Spain has begun deportation proceedings against Imran Firasat, a Christian refugee from Pakistan, for making a documentary about Mohammed and thereby threatening the national security of Spain. If Firasat is deported back to Pakistan, he will face the death penalty proving that it’s a short step from the Spanish Inquisition to the Pakistani Inquisition.
But it’s not really about the deaths, if it were then the United States wouldn’t be senselessly squandering the lives of American soldiers in Afghanistan to avoid offending the natives. It’s not the death of men that our leaders are worried about, but the death of stability.

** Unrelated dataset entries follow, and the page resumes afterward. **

theorem pvIsortPairwise {α : Type} (b : α → α → Bool) (xs : List α)
    (htr : ∀ x y z, b x y = true → b y z = true → b x z = true)
    (hirr : ∀ x, b x x = false) :
    (pvIsort b xs).Pairwise (fun a c => b c a = false) := by
  have hins : ∀ (x : α) (L : List α), L.Pairwise (fun a c => b c a = false) →
      (PySem.List.insertBy b x L).Pairwise (fun a c => b c a = false) := by
    intro x L hL
    induction L with
    | nil => simp [PySem.List.insertBy]
    | cons y t ih =>
      rw [pvInsertBy_cons]
      rcases List.pairwise_cons.mp hL with ⟨hy, ht⟩
      by_cases hxy : b x y = true
      · rw [if_pos hxy]
        apply List.pairwise_cons.mpr
        refine ⟨?_, hL⟩
        intro c hc
        rcases hc with _ | hc
        · by_contra hbx
          have hbx' : b y x = true := by
            cases h : b y x
            · exact absurd h hbx
            · rfl
          exact absurd (htr x y x hxy hbx') (by simp [hirr x])
        · by_contra hcx
          have hcx' : b c x = true := by
            cases h : b c x
            · exact absurd h hcx
            · rfl
          have := htr c x y hcx' hxy
          rename_i hc'
          exact absurd this (by simp [hy c hc'])
      · rw [if_neg hxy]
        apply List.pairwise_cons.mpr
        refine ⟨?_, ih ht⟩
        intro c hc
        rw [PySem.List.mem_insertBy] at hc
        rcases hc with rfl | hc
        · simpa using hxy
        · exact hy c hc
  induction xs using List.reverseRecOn with
  | nil => exact List.Pairwise.nil
  | append_singleton xs x ih =>
    rw [pvIsort_append]
    exact hins x _ ih

theorem pvFilterInsertBy {α : Type} (b : α → α → Bool) (p : α → Bool) (x : α) (L : List α)
    (hneg : ∀ x y z, b x y = true → b z y = false → b x z = true)
    (hL : L.Pairwise (fun a c => b c a = false)) :
    (PySem.List.insertBy b x L).filter p =
      if p x then PySem.List.insertBy b x (L.filter p) else L.filter p := by
  induction L with
  | nil =>
    cases hpx : p x
    · simp [PySem.List.insertBy, hpx]
    · simp [PySem.List.insertBy, hpx]
  | cons y t ih =>
    rcases List.pairwise_cons.mp hL with ⟨hy, ht⟩
    rw [pvInsertBy_cons]
    by_cases hxy : b x y = true
    · rw [if_pos hxy]
      cases hpx : p x
      · simp [hpx]
      · cases hpy : p y
        · simp only [List.filter_cons, hpx, hpy, if_neg (by simp : ¬ (false = true))]
          cases hft : t.filter p with
          | nil => simp [PySem.List.insertBy]
          | cons z zs =>
            have hz : z ∈ t := List.mem_of_mem_filter (by rw [hft]; exact List.mem_cons_self)
            have hbxz : b x z = true := hneg x y z hxy (hy z hz)
            rw [pvInsertBy_cons, if_pos hbxz]
        · simp only [List.filter_cons, hpx, hpy, if_true]
          rw [pvInsertBy_cons, if_pos hxy]
    · have hxy' : b x y = false := by
        cases h : b x y
        · rfl
        · exact absurd h hxy
      rw [if_neg hxy]
      cases hpy : p y
      · simp only [List.filter_cons, hpy, if_neg (by simp : ¬ (false = true))]
        rw [ih ht]
      · simp only [List.filter_cons, hpy]
        rw [ih ht]
        cases hpx : p x
        · simp
        · simp only [if_true]
          rw [pvInsertBy_cons, if_neg (by simp [hxy'])]

theorem pvFilterIsort {α : Type} (b : α → α → Bool) (p : α → Bool) (xs : List α)
    (htr : ∀ x y z, b x y = true → b y z = true → b x z = true)
    (hirr : ∀ x, b x x = false)
    (hneg : ∀ x y z, b x y = true → b z y = false → b x z = true) :
    (pvIsort b xs).filter p = pvIsort b (xs.filter p) := by
  induction xs using List.reverseRecOn with
  | nil => rfl
  | append_singleton xs x ih =>
    rw [pvIsort_append, pvFilterInsertBy b p x _ hneg (pvIsortPairwise b xs htr hirr), ih]
    cases hpx : p x with
    | true =>
      rw [List.filter_append]
      simp only [List.filter_cons, hpx, List.filter_nil, if_true]
      rw [pvIsort_append]
    | false =>
      rw [List.filter_append]
      simp [hpx]

theorem pvFlatMapRangeIdxOf {α κ : Type} [BEq κ] [LawfulBEq κ] (ck : α → κ) (L : List κ) (S : List α)
    (hnd : L.Nodup) (hcov : ∀ x ∈ S, ck x ∈ L) :
    (List.range L.length).flatMap (fun i => S.filter (fun x => L.idxOf (ck x) == i)) =
      L.flatMap (fun t => S.filter (fun x => ck x == t)) := by
  induction L generalizing S with
  | nil => simp
  | cons t L ih =>
    rcases List.nodup_cons.mp hnd with ⟨htL, hndL⟩
    rw [List.length_cons, List.range_succ_eq_map, List.flatMap_cons, List.flatMap_cons, List.flatMap_map]
    congr 1
    · apply List.filter_congr
      intro x _
      rw [List.idxOf_cons]
      cases h : t == ck x with
      | true =>
        simp only [cond_true]
        have : ck x = t := (beq_iff_eq.mp h).symm
        simp [this]
      | false =>
        simp only [cond_false]
        have hne : ¬ (ck x = t) := fun he => by simp [he] at h
        simp [hne]
    · have step : ∀ i, S.filter (fun x => List.idxOf (ck x) (t :: L) == Nat.succ i) =
          (S.filter (fun x => !(ck x == t))).filter (fun x => L.idxOf (ck x) == i) := by
        intro i
        rw [List.filter_filter]
        apply List.filter_congr
        intro x _
        rw [List.idxOf_cons]
        cases h : t == ck x with
        | true =>
          simp only [cond_true]
          have he : ck x = t := (beq_iff_eq.mp h).symm
          simp [he]
        | false =>
          simp only [cond_false]
          have hne : ¬ (ck x = t) := fun he => by simp [he] at h
          simp [hne]
      have hrw : (List.range L.length).flatMap
            (fun i => S.filter (fun x => List.idxOf (ck x) (t :: L) == Nat.succ i)) =
          (List.range L.length).flatMap
            (fun i => (S.filter (fun x => !(ck x == t))).filter (fun x => L.idxOf (ck x) == i)) := by
        apply List.flatMap_congr
        intro i _
        exact step i
      rw [hrw, ih (S.filter (fun x => !(ck x == t))) hndL ?hcov]
      case hcov =>
        intro x hx
        have hx1 := List.mem_of_mem_filter hx
        have hx2 := List.of_mem_filter hx
        have := hcov x hx1
        rcases List.mem_cons.mp this with he | hm
        · exact absurd he (by simpa using hx2)
        · exact hm
      apply List.flatMap_congr
      intro u hu
      rw [List.filter_filter]
      apply List.filter_congr
      intro x _
      have hut : u ≠ t := fun he => htL (he ▸ hu)
      cases h : ck x == u with
      | true =>
        have : ck x = u := beq_iff_eq.mp h
        simp [this, hut]
      | false => simp

theorem pvPairwiseIdxOf {κ : Type} [BEq κ] [LawfulBEq κ] (R : κ → κ → Prop) (L : List κ)
    (hpw : L.Pairwise R) (a c : κ) (ha : a ∈ L) (hc : c ∈ L)
    (hij : L.idxOf a < L.idxOf c) : R a c := by
  have h1 : L.idxOf a < L.length := List.idxOf_lt_length_of_mem ha
  have h2 : L.idxOf c < L.length := List.idxOf_lt_length_of_mem hc
  have := List.pairwise_iff_getElem.mp hpw (L.idxOf a) (L.idxOf c) h1 h2 hij
  rwa [List.getElem_idxOf, List.getElem_idxOf] at this

theorem pvIdxOfLtIff {κ : Type} [BEq κ] [LawfulBEq κ] [LinearOrder κ] (L : List κ)
    (hpw : L.Pairwise (· < ·)) (a c : κ) (ha : a ∈ L) (hc : c ∈ L) :
    L.idxOf a < L.idxOf c ↔ a < c := by
  constructor
  · exact pvPairwiseIdxOf _ L hpw a c ha hc
  · intro hac
    rcases Nat.lt_trichotomy (L.idxOf a) (L.idxOf c) with h | h | h
    · exact h
    · have : a = c := (List.idxOf_inj ha).mp h
      exact absurd hac (by simp [this])
    · have := pvPairwiseIdxOf _ L hpw c a hc ha h
      exact absurd hac (not_lt_of_gt this)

Knowing that a hundred men will die today in car accidents does not alarm anyone, but knowing that somewhere a dozen men might die in a bomb explosion, anywhere and at any time, can bring a nations to its knees. That is the difference between predictable and unpredictable death. Predictable death makes it possible for most everyone to go about doing what they normally do. Unpredictable death however erodes daily order.
Blasphemy makes terrorism seem predictable. It delivers that false sense of control that is at the root of Stockholm Syndrome, the seductive illusion that the thug can be reasoned with and that we can restore control over our perilous environment by accepting responsibility for the enemy’s violence. If we meet a set of conditions then we will have peace. And what kind of lunatic wouldn’t want peace? The kind who needs to be deported or locked up in the name of peace.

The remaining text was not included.